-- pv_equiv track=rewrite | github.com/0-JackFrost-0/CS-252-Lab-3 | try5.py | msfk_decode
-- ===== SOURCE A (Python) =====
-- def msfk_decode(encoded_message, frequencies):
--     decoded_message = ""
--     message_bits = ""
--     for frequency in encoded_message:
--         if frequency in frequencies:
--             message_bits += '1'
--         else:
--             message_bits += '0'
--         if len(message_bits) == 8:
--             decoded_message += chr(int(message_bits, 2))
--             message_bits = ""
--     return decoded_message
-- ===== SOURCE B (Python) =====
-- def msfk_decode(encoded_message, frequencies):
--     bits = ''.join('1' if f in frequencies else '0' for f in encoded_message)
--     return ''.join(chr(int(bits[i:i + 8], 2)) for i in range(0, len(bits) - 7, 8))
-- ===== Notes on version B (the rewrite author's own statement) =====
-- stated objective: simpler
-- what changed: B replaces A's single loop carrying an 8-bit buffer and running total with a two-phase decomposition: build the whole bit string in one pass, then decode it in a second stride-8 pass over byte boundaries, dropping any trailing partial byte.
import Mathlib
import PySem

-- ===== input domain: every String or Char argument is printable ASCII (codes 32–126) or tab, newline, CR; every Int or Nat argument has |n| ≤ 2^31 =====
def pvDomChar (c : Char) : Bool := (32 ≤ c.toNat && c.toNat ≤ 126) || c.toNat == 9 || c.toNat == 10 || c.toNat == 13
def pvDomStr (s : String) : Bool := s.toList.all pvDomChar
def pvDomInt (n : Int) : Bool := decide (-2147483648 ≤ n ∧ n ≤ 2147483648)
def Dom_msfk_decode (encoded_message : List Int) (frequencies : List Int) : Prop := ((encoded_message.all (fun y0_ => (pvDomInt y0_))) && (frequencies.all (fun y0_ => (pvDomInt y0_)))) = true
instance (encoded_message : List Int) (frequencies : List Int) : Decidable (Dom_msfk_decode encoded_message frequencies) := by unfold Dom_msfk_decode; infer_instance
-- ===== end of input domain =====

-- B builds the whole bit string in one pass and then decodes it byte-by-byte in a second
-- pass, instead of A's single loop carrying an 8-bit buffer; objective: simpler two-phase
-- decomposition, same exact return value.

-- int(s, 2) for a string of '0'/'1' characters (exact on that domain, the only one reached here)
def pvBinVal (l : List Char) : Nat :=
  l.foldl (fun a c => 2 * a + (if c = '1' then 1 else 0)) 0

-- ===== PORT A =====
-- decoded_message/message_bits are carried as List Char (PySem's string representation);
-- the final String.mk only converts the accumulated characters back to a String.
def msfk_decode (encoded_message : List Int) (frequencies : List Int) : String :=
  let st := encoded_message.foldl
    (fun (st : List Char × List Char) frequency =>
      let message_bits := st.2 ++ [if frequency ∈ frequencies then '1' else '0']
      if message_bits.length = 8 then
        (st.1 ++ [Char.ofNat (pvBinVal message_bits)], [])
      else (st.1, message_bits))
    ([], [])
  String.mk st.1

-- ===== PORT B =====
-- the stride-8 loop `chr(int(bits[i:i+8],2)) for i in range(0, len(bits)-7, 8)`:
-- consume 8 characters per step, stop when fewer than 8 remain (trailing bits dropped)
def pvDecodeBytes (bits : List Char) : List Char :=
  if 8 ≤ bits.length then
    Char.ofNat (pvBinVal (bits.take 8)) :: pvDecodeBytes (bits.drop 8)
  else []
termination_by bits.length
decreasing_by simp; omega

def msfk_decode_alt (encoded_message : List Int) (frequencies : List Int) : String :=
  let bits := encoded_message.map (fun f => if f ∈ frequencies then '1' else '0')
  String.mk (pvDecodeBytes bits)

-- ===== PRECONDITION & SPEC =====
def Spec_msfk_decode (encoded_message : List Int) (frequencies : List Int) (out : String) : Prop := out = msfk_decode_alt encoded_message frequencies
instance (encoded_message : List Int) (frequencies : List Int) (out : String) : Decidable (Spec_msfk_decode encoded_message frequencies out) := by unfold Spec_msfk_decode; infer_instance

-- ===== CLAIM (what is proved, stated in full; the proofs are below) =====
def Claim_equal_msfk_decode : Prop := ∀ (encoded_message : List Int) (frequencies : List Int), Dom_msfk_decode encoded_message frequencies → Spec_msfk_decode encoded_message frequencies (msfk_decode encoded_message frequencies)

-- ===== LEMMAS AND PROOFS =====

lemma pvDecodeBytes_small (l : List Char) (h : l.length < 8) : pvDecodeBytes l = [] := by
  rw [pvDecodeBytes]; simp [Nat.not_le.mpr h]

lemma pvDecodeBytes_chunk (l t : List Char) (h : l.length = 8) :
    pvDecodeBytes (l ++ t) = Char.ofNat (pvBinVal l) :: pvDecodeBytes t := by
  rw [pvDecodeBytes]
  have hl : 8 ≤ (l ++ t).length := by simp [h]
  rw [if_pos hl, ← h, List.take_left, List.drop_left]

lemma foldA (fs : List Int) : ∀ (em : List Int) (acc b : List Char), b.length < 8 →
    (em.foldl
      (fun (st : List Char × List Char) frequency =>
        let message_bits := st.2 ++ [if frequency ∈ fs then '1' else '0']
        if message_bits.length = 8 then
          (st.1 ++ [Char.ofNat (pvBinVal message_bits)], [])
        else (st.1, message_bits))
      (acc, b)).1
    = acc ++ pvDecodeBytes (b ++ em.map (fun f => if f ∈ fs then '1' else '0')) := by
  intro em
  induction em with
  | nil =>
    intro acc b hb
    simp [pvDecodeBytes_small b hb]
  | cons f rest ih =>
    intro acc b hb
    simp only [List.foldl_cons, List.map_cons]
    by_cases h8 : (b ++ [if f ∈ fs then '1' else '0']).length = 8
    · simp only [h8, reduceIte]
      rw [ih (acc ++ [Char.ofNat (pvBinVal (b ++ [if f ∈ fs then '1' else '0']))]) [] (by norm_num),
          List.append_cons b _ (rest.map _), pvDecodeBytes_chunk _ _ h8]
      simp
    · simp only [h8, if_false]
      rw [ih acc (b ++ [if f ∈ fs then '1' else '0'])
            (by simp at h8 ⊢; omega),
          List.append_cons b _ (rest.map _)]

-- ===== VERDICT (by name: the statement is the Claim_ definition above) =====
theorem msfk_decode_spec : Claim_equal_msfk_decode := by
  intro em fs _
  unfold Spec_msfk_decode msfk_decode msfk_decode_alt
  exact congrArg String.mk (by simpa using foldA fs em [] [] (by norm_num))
==
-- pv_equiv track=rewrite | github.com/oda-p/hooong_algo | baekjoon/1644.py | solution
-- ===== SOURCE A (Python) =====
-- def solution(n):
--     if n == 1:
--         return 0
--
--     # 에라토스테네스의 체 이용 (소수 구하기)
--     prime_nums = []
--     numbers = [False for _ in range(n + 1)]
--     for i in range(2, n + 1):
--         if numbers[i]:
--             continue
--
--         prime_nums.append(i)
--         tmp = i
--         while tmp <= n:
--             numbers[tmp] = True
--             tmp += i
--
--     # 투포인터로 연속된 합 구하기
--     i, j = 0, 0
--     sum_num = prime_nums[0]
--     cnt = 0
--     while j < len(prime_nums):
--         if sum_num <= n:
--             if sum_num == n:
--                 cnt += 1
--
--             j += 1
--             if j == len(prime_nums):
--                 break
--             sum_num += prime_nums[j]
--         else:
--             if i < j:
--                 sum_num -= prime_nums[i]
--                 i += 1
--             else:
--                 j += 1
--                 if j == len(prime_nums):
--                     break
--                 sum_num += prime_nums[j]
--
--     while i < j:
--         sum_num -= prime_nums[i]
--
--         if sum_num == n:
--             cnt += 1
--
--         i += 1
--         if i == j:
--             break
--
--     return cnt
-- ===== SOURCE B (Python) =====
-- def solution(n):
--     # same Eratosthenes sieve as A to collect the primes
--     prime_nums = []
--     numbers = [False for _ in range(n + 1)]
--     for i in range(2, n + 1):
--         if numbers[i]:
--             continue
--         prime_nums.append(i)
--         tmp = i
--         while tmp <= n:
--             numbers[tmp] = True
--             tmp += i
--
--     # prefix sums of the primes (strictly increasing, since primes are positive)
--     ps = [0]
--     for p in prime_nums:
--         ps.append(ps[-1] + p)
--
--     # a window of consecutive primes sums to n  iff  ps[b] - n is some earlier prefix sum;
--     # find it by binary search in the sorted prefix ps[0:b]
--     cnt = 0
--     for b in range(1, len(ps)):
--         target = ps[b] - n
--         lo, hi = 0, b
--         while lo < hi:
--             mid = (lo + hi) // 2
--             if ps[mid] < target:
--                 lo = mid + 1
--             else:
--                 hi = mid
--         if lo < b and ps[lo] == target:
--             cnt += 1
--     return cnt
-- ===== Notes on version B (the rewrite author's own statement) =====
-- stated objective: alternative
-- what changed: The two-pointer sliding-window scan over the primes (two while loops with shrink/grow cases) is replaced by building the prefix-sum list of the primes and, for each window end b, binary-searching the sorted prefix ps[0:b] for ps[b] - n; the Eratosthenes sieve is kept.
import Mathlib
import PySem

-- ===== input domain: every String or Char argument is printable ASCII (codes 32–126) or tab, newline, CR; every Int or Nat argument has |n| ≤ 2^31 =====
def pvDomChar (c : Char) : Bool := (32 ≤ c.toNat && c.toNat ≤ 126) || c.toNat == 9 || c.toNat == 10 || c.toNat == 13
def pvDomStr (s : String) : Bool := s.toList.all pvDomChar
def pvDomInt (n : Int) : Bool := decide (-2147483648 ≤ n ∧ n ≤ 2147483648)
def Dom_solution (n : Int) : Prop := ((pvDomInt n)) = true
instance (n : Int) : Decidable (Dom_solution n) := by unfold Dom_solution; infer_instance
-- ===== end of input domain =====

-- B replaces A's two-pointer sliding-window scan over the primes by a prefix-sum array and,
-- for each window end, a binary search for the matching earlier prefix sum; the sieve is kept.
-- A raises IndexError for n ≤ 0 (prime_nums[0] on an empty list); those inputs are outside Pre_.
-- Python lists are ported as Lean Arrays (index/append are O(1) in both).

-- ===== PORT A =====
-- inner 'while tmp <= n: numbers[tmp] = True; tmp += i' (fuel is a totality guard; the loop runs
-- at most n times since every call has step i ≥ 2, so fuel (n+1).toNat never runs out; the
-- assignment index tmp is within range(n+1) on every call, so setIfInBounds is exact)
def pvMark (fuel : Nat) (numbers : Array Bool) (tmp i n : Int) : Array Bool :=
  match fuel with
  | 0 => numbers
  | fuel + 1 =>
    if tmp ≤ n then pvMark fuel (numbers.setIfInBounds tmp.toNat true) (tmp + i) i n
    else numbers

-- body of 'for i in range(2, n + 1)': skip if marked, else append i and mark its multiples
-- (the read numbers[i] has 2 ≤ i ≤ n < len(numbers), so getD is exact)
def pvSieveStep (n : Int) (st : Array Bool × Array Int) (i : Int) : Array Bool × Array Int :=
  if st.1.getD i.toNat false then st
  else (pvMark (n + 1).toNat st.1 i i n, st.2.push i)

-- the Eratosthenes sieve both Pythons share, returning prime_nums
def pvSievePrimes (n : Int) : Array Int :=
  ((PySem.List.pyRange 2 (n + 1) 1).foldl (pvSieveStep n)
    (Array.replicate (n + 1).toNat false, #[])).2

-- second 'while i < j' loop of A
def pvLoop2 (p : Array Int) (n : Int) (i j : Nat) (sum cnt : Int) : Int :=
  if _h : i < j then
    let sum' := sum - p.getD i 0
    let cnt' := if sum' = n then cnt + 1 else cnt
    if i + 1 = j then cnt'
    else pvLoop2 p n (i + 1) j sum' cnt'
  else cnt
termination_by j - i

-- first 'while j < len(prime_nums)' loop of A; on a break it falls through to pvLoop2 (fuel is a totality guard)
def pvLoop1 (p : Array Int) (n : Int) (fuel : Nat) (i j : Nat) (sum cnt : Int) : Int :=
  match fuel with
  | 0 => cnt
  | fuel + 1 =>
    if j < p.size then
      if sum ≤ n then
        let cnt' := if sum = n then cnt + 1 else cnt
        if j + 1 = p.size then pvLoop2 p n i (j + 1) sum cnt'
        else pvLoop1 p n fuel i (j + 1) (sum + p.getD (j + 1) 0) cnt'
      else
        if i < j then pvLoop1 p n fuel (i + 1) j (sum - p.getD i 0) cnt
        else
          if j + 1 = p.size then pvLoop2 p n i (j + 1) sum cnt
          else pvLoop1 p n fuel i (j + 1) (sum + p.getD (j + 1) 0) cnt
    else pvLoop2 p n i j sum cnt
==
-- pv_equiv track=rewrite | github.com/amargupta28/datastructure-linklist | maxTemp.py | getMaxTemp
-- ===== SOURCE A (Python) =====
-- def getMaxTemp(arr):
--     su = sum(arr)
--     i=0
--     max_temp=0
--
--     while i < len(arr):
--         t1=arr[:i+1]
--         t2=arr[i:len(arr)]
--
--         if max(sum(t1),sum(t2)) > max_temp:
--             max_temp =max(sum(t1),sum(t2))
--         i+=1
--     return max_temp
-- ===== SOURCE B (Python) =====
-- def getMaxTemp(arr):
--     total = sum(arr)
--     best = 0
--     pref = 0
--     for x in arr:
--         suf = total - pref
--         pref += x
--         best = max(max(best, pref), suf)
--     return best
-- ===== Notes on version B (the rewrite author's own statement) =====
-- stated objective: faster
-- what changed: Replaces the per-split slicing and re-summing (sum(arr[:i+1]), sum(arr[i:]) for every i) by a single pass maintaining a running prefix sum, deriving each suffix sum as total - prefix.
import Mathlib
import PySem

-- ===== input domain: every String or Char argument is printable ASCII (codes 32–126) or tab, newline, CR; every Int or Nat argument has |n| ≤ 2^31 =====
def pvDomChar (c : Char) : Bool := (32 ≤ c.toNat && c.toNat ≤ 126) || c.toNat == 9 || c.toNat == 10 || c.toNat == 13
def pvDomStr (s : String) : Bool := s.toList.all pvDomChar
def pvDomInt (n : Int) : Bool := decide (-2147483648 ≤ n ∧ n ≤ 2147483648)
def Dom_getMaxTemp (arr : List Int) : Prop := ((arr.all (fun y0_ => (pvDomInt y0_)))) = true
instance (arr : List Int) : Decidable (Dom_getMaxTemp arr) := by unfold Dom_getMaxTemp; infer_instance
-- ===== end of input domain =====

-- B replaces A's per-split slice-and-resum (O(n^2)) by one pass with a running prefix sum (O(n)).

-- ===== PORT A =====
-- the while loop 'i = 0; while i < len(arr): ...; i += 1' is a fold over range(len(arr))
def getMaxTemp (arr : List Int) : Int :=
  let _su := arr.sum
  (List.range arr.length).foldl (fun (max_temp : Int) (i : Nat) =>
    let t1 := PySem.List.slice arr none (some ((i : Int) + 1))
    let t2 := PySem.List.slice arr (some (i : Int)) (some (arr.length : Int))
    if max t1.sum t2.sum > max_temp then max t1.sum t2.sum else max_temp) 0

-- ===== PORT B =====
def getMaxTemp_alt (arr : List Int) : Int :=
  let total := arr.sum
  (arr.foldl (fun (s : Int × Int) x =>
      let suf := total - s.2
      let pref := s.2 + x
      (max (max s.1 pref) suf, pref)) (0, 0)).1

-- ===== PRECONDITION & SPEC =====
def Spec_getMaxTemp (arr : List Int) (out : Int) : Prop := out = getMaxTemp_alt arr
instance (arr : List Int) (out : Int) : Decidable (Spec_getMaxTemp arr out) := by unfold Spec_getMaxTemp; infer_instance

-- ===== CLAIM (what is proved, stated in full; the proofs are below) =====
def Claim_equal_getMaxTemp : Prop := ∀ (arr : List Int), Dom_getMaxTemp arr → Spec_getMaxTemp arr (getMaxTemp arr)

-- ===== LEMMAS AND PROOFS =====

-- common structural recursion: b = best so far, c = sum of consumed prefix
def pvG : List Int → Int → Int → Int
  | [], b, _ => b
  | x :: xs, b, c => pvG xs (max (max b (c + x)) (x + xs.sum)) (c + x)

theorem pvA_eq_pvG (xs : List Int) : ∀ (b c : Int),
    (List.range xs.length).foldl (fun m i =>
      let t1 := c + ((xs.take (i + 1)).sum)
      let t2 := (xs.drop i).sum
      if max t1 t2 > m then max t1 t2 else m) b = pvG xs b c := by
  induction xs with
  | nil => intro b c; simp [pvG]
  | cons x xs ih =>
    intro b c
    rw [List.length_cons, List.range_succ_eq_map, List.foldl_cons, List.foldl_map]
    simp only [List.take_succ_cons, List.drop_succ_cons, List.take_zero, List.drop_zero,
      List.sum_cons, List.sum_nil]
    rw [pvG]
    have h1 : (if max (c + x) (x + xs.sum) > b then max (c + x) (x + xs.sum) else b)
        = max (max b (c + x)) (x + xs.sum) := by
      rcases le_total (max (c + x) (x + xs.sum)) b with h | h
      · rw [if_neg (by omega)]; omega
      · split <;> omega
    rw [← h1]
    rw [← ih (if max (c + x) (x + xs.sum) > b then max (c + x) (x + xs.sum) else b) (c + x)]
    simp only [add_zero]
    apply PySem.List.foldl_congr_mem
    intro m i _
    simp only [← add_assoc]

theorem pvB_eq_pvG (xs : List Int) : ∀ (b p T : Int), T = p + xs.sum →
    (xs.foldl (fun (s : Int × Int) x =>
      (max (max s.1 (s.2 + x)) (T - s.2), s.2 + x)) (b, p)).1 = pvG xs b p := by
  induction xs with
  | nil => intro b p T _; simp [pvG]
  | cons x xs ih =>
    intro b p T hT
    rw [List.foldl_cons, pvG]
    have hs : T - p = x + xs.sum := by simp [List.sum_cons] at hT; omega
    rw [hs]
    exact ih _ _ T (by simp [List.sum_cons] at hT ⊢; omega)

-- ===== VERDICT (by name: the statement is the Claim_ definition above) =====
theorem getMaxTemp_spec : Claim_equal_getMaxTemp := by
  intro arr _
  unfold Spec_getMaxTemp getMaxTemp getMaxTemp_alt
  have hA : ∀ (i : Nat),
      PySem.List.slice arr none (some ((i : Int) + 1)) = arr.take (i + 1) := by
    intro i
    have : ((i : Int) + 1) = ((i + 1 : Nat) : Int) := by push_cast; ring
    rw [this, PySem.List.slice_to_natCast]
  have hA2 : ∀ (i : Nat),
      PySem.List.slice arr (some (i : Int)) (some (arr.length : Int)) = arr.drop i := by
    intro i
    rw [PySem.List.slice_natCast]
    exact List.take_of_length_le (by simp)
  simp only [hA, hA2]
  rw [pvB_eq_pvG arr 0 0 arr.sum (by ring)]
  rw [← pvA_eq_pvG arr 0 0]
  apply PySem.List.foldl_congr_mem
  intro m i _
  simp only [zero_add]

- **ASSIGNMENT**:
Using the records above, filter out every line that lacks the string "trailing" and copy the rest.

- **ANSWER TO THIS PROBLEM**:
-- what changed: B replaces A's single loop carrying an 8-bit buffer and running total with a two-phase decomposition: build the whole bit string in one pass, then decode it in a second stride-8 pass over byte boundaries, dropping any trailing partial byte.
-- consume 8 characters per step, stop when fewer than 8 remain (trailing bits dropped)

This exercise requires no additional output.